$$\int_{0}^{(y^2-x^2)/ 4t}s^{-1/2} \sin(s) \exp\left({-4sxy \over y^2-x^2}\right)\mathrm{d}s=2\int_{0}^{\sqrt{(y^2-x^2)/4t}}\sin(z^2) \exp\left({-4z^2xy \over y^2-x^2}\right)\mathrm{d}z$$
I applied substitution of $s=z^2$. My question is how we can write more simple and is it possible to rewrite this integral with respect to Fresnel integrals?
Thanks!
Yes indeed: Rewriting the $\sin(z^2)$ Term by the help of Eulers formula, we get $$ I(y,x,t)=\frac{1}{2i}\int_0^{\beta(x,y,t)}(e^{i z^2 }-e^{-i z^2 })e^{-\alpha(x,y)z^2}\mathrm{d}z $$ with $\alpha(x,y)=\frac{4xy}{y^2-x^2}$ and $\beta(x,y,t)=\frac{y^2-x^2}{4t}$.

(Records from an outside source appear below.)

-- pv_equiv track=rewrite | github.com/MrHumanRebel/sze_python_programozas | mintavizsga/py/nba_games_2021_05_13.py | bigram
-- ===== SOURCE A (Python) =====
-- def bigram(data):
--     data = data.lower()
--     bigram = []
--     str = ""
--     for i  in range(len(data)):
--         if len(str) == 2:
--             bigram.append(str)
--             str = ""
--             str += data[i]
--         else:
--             str += data[i]
--         if i == len(data) - 1:
--             bigram.append(str)
--     return bigram
-- ===== SOURCE B (Python) =====
-- def bigram(data):
--     data = data.lower()
--     out = []
--     i = 0
--     while i < len(data):
--         out.append(data[i:i+2])
--         i += 2
--     return out
-- ===== Notes on version B (the rewrite author's own statement) =====
-- stated objective: simpler
-- what changed: B iterates over chunk start positions and slices data[i:i+2], replacing A's per-character loop with a stateful buffer and an end-of-string flush special case.
import Mathlib
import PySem

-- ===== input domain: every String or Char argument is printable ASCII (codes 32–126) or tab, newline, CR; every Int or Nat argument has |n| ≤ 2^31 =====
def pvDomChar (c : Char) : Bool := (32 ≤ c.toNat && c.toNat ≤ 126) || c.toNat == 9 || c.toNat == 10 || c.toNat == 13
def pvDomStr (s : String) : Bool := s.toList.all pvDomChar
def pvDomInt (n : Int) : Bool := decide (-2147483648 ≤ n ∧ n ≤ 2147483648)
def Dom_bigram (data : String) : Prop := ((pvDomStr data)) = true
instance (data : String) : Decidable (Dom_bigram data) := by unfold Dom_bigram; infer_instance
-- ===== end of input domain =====

-- B replaces A's per-character loop (with a 2-char buffer and end-of-string flush) by a loop
-- over chunk start positions taking the slice data[i:i+2]; objective: simpler.

-- ===== PORT A =====
-- one iteration of A's for-loop: flush the buffer when full, append data[i], flush at the last index
def stepA (d : List Char) (st : List String × List Char) (i : Nat) : List String × List Char :=
  let p :=
    if st.2.length == 2 then (st.1 ++ [String.ofList st.2], [d.getD i ' '])
    else (st.1, st.2 ++ [d.getD i ' '])
  if i == d.length - 1 then (p.1 ++ [String.ofList p.2], p.2) else p

def bigram (data : String) : List String :=
  let d := PySem.Chars.lower data.toList
  ((List.range d.length).foldl (stepA d) ([], [])).1

-- ===== PORT B =====
-- while i < len(data): out.append(data[i:i+2]); i += 2
def bigramAltGo (d : List Char) (i : Nat) : List String :=
  if i < d.length then
    String.ofList (PySem.List.slice d (some (i : Int)) (some ((i : Int) + 2))) :: bigramAltGo d (i + 2)
  else []
termination_by d.length - i

def bigram_alt (data : String) : List String :=
  let d := PySem.Chars.lower data.toList
  bigramAltGo d 0

-- ===== PRECONDITION & SPEC =====
def Spec_bigram (data : String) (out : List String) : Prop := out = bigram_alt data
instance (data : String) (out : List String) : Decidable (Spec_bigram data out) := by unfold Spec_bigram; infer_instance

-- ===== CLAIM (what is proved, stated in full; the proofs are below) =====
def Claim_equal_bigram : Prop := ∀ (data : String), Dom_bigram data → Spec_bigram data (bigram data)

-- ===== LEMMAS AND PROOFS =====

-- the common characterisation: both programs chunk the lowered character list into pairs
def chunksC : List Char → List (List Char)
  | [] => []
  | [a] => [[a]]
  | a :: b :: r => [a, b] :: chunksC r

theorem chunksC_len1 (cs : List Char) (h : cs.length = 1) : chunksC cs = [cs] := by
  match cs, h with
  | [a], _ => rfl

theorem chunksC_len2 (cs : List Char) (h : cs.length = 2) : chunksC cs = [cs] := by
  match cs, h with
  | [a, b], _ => rfl

theorem chunksC_len3 (cs : List Char) (h : cs.length = 3) :
    chunksC cs = [cs.take 2, cs.drop 2] := by
  match cs, h with
  | [a, b, c], _ => rfl

theorem chunksC_append (cs ds : List Char) (h : cs.length % 2 = 0) :
    chunksC (cs ++ ds) = chunksC cs ++ chunksC ds := by
  induction cs using chunksC.induct with
  | case1 => rfl
  | case2 a => simp at h
  | case3 a b r ih =>
    simp only [List.length_cons] at h
    simp only [List.cons_append, chunksC, List.cons_append]
    rw [ih (by omega)]

-- B's loop computes chunksC of the remaining suffix
theorem bigramAltGo_eq (d : List Char) (i : Nat) :
    bigramAltGo d i = (chunksC (d.drop i)).map String.ofList := by
  rw [bigramAltGo]
  split
  · rename_i h
    have hs : PySem.List.slice d (some (i : Int)) (some ((i : Int) + 2)) = (d.drop i).take 2 :=
      PySem.List.slice_natCast_add d i 2
    rw [hs, bigramAltGo_eq d (i + 2)]
    have hdd : d.drop (i + 2) = (d.drop i).drop 2 := by rw [List.drop_drop]
    rw [hdd]
    rcases hdi : d.drop i with _ | ⟨a, rest⟩
    · exfalso; have := List.length_drop (l := d) (i := i); rw [hdi] at this; simp at this; omega
    · rcases rest with _ | ⟨b, r⟩
      · simp [chunksC]
      · simp [chunksC]
  · rename_i h
    rw [List.drop_eq_nil_of_le (by omega)]
    rfl
termination_by d.length - i

theorem take_succ_getD (d : List Char) (k : Nat) (h : k < d.length) :
    d.take (k + 1) = d.take k ++ [d.getD k ' '] := by
  rw [List.take_add_one, List.getElem?_eq_getElem h, List.getD_eq_getElem d ' ' h]
  rfl

theorem drop_last_getD (d : List Char) (k : Nat) (h : k + 1 = d.length) :
    d.drop k = [d.getD k ' '] := by
  rw [List.drop_eq_getElem_cons (by omega), List.drop_eq_nil_of_le (by omega),
    List.getD_eq_getElem d ' ' (by omega)]

theorem take_split (d : List Char) (k m : Nat) (hm : m ≤ k) :
    d.take k = d.take m ++ (d.take k).drop m := by
  conv_lhs => rw [← List.take_append_drop m (d.take k)]
  rw [List.take_take, Nat.min_eq_left hm]

-- A's loop invariant: before the last index, the state is the finished chunks plus the buffer
theorem foldA_inv (d : List Char) (k : Nat) (h1 : 1 ≤ k) (h2 : k ≤ d.length - 1) :
    (List.range k).foldl (stepA d) ([], []) =
      ((chunksC (d.take (2 * ((k - 1) / 2)))).map String.ofList,
        (d.take k).drop (2 * ((k - 1) / 2))) := by
  induction k with
  | zero => omega
  | succ k ih =>
    rcases Nat.eq_zero_or_pos k with hk0 | hk1
    · subst hk0
      have hlen : 2 ≤ d.length := by omega
      have hnl : ((0 : Nat) == d.length - 1) = false := by
        simp only [beq_eq_false_iff_ne]; omega
      have ht1 : d.take 1 = [d.getD 0 ' '] := by
        rw [take_succ_getD d 0 (by omega)]; rfl
      simp [stepA, hnl, ht1]
      rfl
    · have hk : k ≤ d.length - 1 := by omega
      have hkd : k < d.length - 1 := by omega
      rw [List.range_succ, List.foldl_append, List.foldl_cons, List.foldl_nil, ih hk1 hk]
      have hnl : (k == d.length - 1) = false := by
        simp only [beq_eq_false_iff_ne]; omega
      rcases Nat.even_or_odd k with ⟨j, hj⟩ | ⟨j, hj⟩
      · -- k even (k ≥ 2): the buffer is full, A flushes it and restarts with d[k]
        have hm : 2 * ((k - 1) / 2) = k - 2 := by omega
        have hm' : 2 * ((k + 1 - 1) / 2) = k := by omega
        have hfull : (((d.take k).drop (k - 2)).length == 2) = true := by
          simp only [beq_iff_eq, List.length_drop, List.length_take]; omega
        simp only [stepA, hm, hm', hfull, if_true, hnl, Bool.false_eq_true, if_false,
          Prod.mk.injEq]
        refine ⟨?_, ?_⟩
        · have hsplit : chunksC (d.take k) =
              chunksC (d.take (k - 2)) ++ [(d.take k).drop (k - 2)] := by
            conv_lhs => rw [take_split d k (k - 2) (by omega)]
            rw [chunksC_append _ _ (by rw [List.length_take]; omega),
              chunksC_len2 ((d.take k).drop (k - 2)) (by rw [List.length_drop, List.length_take]; omega)]
          rw [hsplit]; simp
        · rw [take_succ_getD d k (by omega),
            List.drop_append_of_le_length (by rw [List.length_take]; omega),
            List.drop_eq_nil_of_le (by rw [List.length_take]; omega)]
          rfl
      · -- k odd: the buffer has one character, A appends d[k]
        have hm : 2 * ((k - 1) / 2) = k - 1 := by omega
        have hm' : 2 * ((k + 1 - 1) / 2) = k - 1 := by omega
        have hfull : (((d.take k).drop (k - 1)).length == 2) = true → False := by
          simp only [beq_iff_eq, List.length_drop, List.length_take]; omega
        simp only [stepA, hm, hm', Bool.eq_false_iff.mpr hfull, Bool.false_eq_true, if_false,
          hnl, Prod.mk.injEq]
        refine ⟨by trivial, ?_⟩
        rw [take_succ_getD d k (by omega),
          List.drop_append_of_le_length (by rw [List.length_take]; omega)]

theorem bigram_eq_chunks (d : List Char) :
    ((List.range d.length).foldl (stepA d) ([], [])).1 = (chunksC d).map String.ofList := by
  rcases hn : d.length with _ | n
  · have : d = [] := List.eq_nil_of_length_eq_zero hn
    subst this; rfl
  have hlast : (n == d.length - 1) = true := by simp only [beq_iff_eq]; omega
  rcases Nat.eq_zero_or_pos n with h1 | h2
  · -- single character: the first iteration is also the last and flushes
    subst h1
    have hd : d = [d.getD 0 ' '] := by
      conv_lhs => rw [← List.take_length (l := d), hn, take_succ_getD d 0 (by omega)]
      rfl
    rw [chunksC_len1 d hn]
    simp [stepA, hlast]
    conv_rhs => rw [hd]
    simp [List.getD]
  · -- at least two characters: use the invariant at n, then the flushing last step
    rw [List.range_succ, List.foldl_append, List.foldl_cons, List.foldl_nil,
      foldA_inv d n h2 (by omega)]
    rcases Nat.even_or_odd n with ⟨j, hj⟩ | ⟨j, hj⟩
    · -- n even, so the length n+1 is odd, j ≥ 1: flush the pair, then the lone last char
      rcases Nat.eq_zero_or_pos j with hj0 | hj2
      · omega
      have hm : 2 * ((n - 1) / 2) = n - 2 := by omega
      have hfull : (((d.take n).drop (n - 2)).length == 2) = true := by
        simp only [beq_iff_eq, List.length_drop, List.length_take]; omega
      simp only [stepA, hm, hfull, if_true, hlast]
      have hdt : (d.take n).drop (n - 2) = (d.drop (n - 2)).take 2 := by
        rw [List.drop_take]; congr 1; omega
      have hlast2 : (d.drop (n - 2)).drop 2 = [d.getD n ' '] := by
        rw [List.drop_drop]
        have h22 : n - 2 + 2 = n := by omega
        rw [h22, drop_last_getD d n (by omega)]
      have hsplit : chunksC d =
          chunksC (d.take (n - 2)) ++ [(d.drop (n - 2)).take 2, (d.drop (n - 2)).drop 2] := by
        conv_lhs => rw [← List.take_append_drop (n - 2) d]
        rw [chunksC_append _ _ (by rw [List.length_take]; omega),
          chunksC_len3 (d.drop (n - 2)) (by rw [List.length_drop]; omega)]
      rw [hsplit, hdt, hlast2]; simp
    · -- n odd, so the length n+1 is even: the last step completes the final pair
      have hm : 2 * ((n - 1) / 2) = n - 1 := by omega
      have hfull : (((d.take n).drop (n - 1)).length == 2) = true → False := by
        simp only [beq_iff_eq, List.length_drop, List.length_take]; omega
      simp only [stepA, hm, Bool.eq_false_iff.mpr hfull, Bool.false_eq_true, if_false,
        hlast, if_true]
      have hdt : (d.take n).drop (n - 1) ++ [d.getD n ' '] = d.drop (n - 1) := by
        rw [List.drop_take]
        have h2' : n - (n - 1) = 1 := by omega
        rw [h2']
        have h3 : (d.drop (n - 1)).take 1 ++ (d.drop (n - 1)).drop 1 = d.drop (n - 1) :=
          List.take_append_drop 1 _
        have h4 : (d.drop (n - 1)).drop 1 = d.drop n := by
          rw [List.drop_drop]; congr 1; omega
        conv_rhs => rw [← h3]
        rw [h4, drop_last_getD d n (by omega)]
      have hsplit : chunksC d = chunksC (d.take (n - 1)) ++ [d.drop (n - 1)] := by
        conv_lhs => rw [← List.take_append_drop (n - 1) d]
        rw [chunksC_append _ _ (by rw [List.length_take]; omega),
          chunksC_len2 (d.drop (n - 1)) (by rw [List.length_drop]; omega)]
      rw [hsplit, ← hdt]; simp

-- ===== VERDICT (by name: the statement is the Claim_ definition above) =====
theorem bigram_spec : Claim_equal_bigram := by
  intro data _
  unfold Spec_bigram bigram bigram_alt
  rw [bigram_eq_chunks, bigramAltGo_eq, List.drop_zero]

By a simple rescaling and by using the definition of the Error function $\text{erf}(x)=\frac{2}{\sqrt{\pi}}\int_0^x e^{-x^2}\mathrm{d}x$ we obtain $$ I(\alpha, \beta)=\frac{\sqrt{\pi}}{4i}\left( \frac{\text{erf}(\beta\sqrt{\alpha-i})}{\sqrt{\alpha-i}}-\frac{\text{erf}(\beta\sqrt{\alpha+i})}{\sqrt{\alpha +i}}\right) $$
It is well known and also straightforward (but a little bit tedious) how to express the Error functions in terms of Fresnel integrals:
$$ \text{erf}[x]=(1+i)\left( C\left(\frac{(1-i)x}{\sqrt{\pi}}\right)-iS\left(\frac{(1-i)x}{\sqrt{\pi}}\right)\right) $$
Where $C(x),S(x)$ denote the two Fresnel integrals. Setting $x=\beta\sqrt{\alpha\pm i}$ we arrive at $$ I(\alpha,\beta)=\sqrt{\pi}\frac{1+i}{4i}\left[{1 \over \sqrt{\alpha-i}}\left( C\left(\frac{(1-i)\beta\sqrt{\alpha-i}}{\sqrt{\pi}}\right)-iS\left(\frac{(1-i)\beta\sqrt{\alpha-i}}{\sqrt{\pi}}\right)\right)-{1 \over \sqrt{\alpha+i}}\left( C\left(\frac{(1-i)\beta\sqrt{\alpha+i}}{\sqrt{\pi}}\right)-iS\left(\frac{(1-i)\beta\sqrt{\alpha+i}}{\sqrt{\pi}}\right)\right)\right] $$
which is by the way a much uglier results then just using Error functions... Furthermore please note that i don't really take care of convergence issues (at $x\rightarrow y$). Please let me know if you want to elaborate more on this point.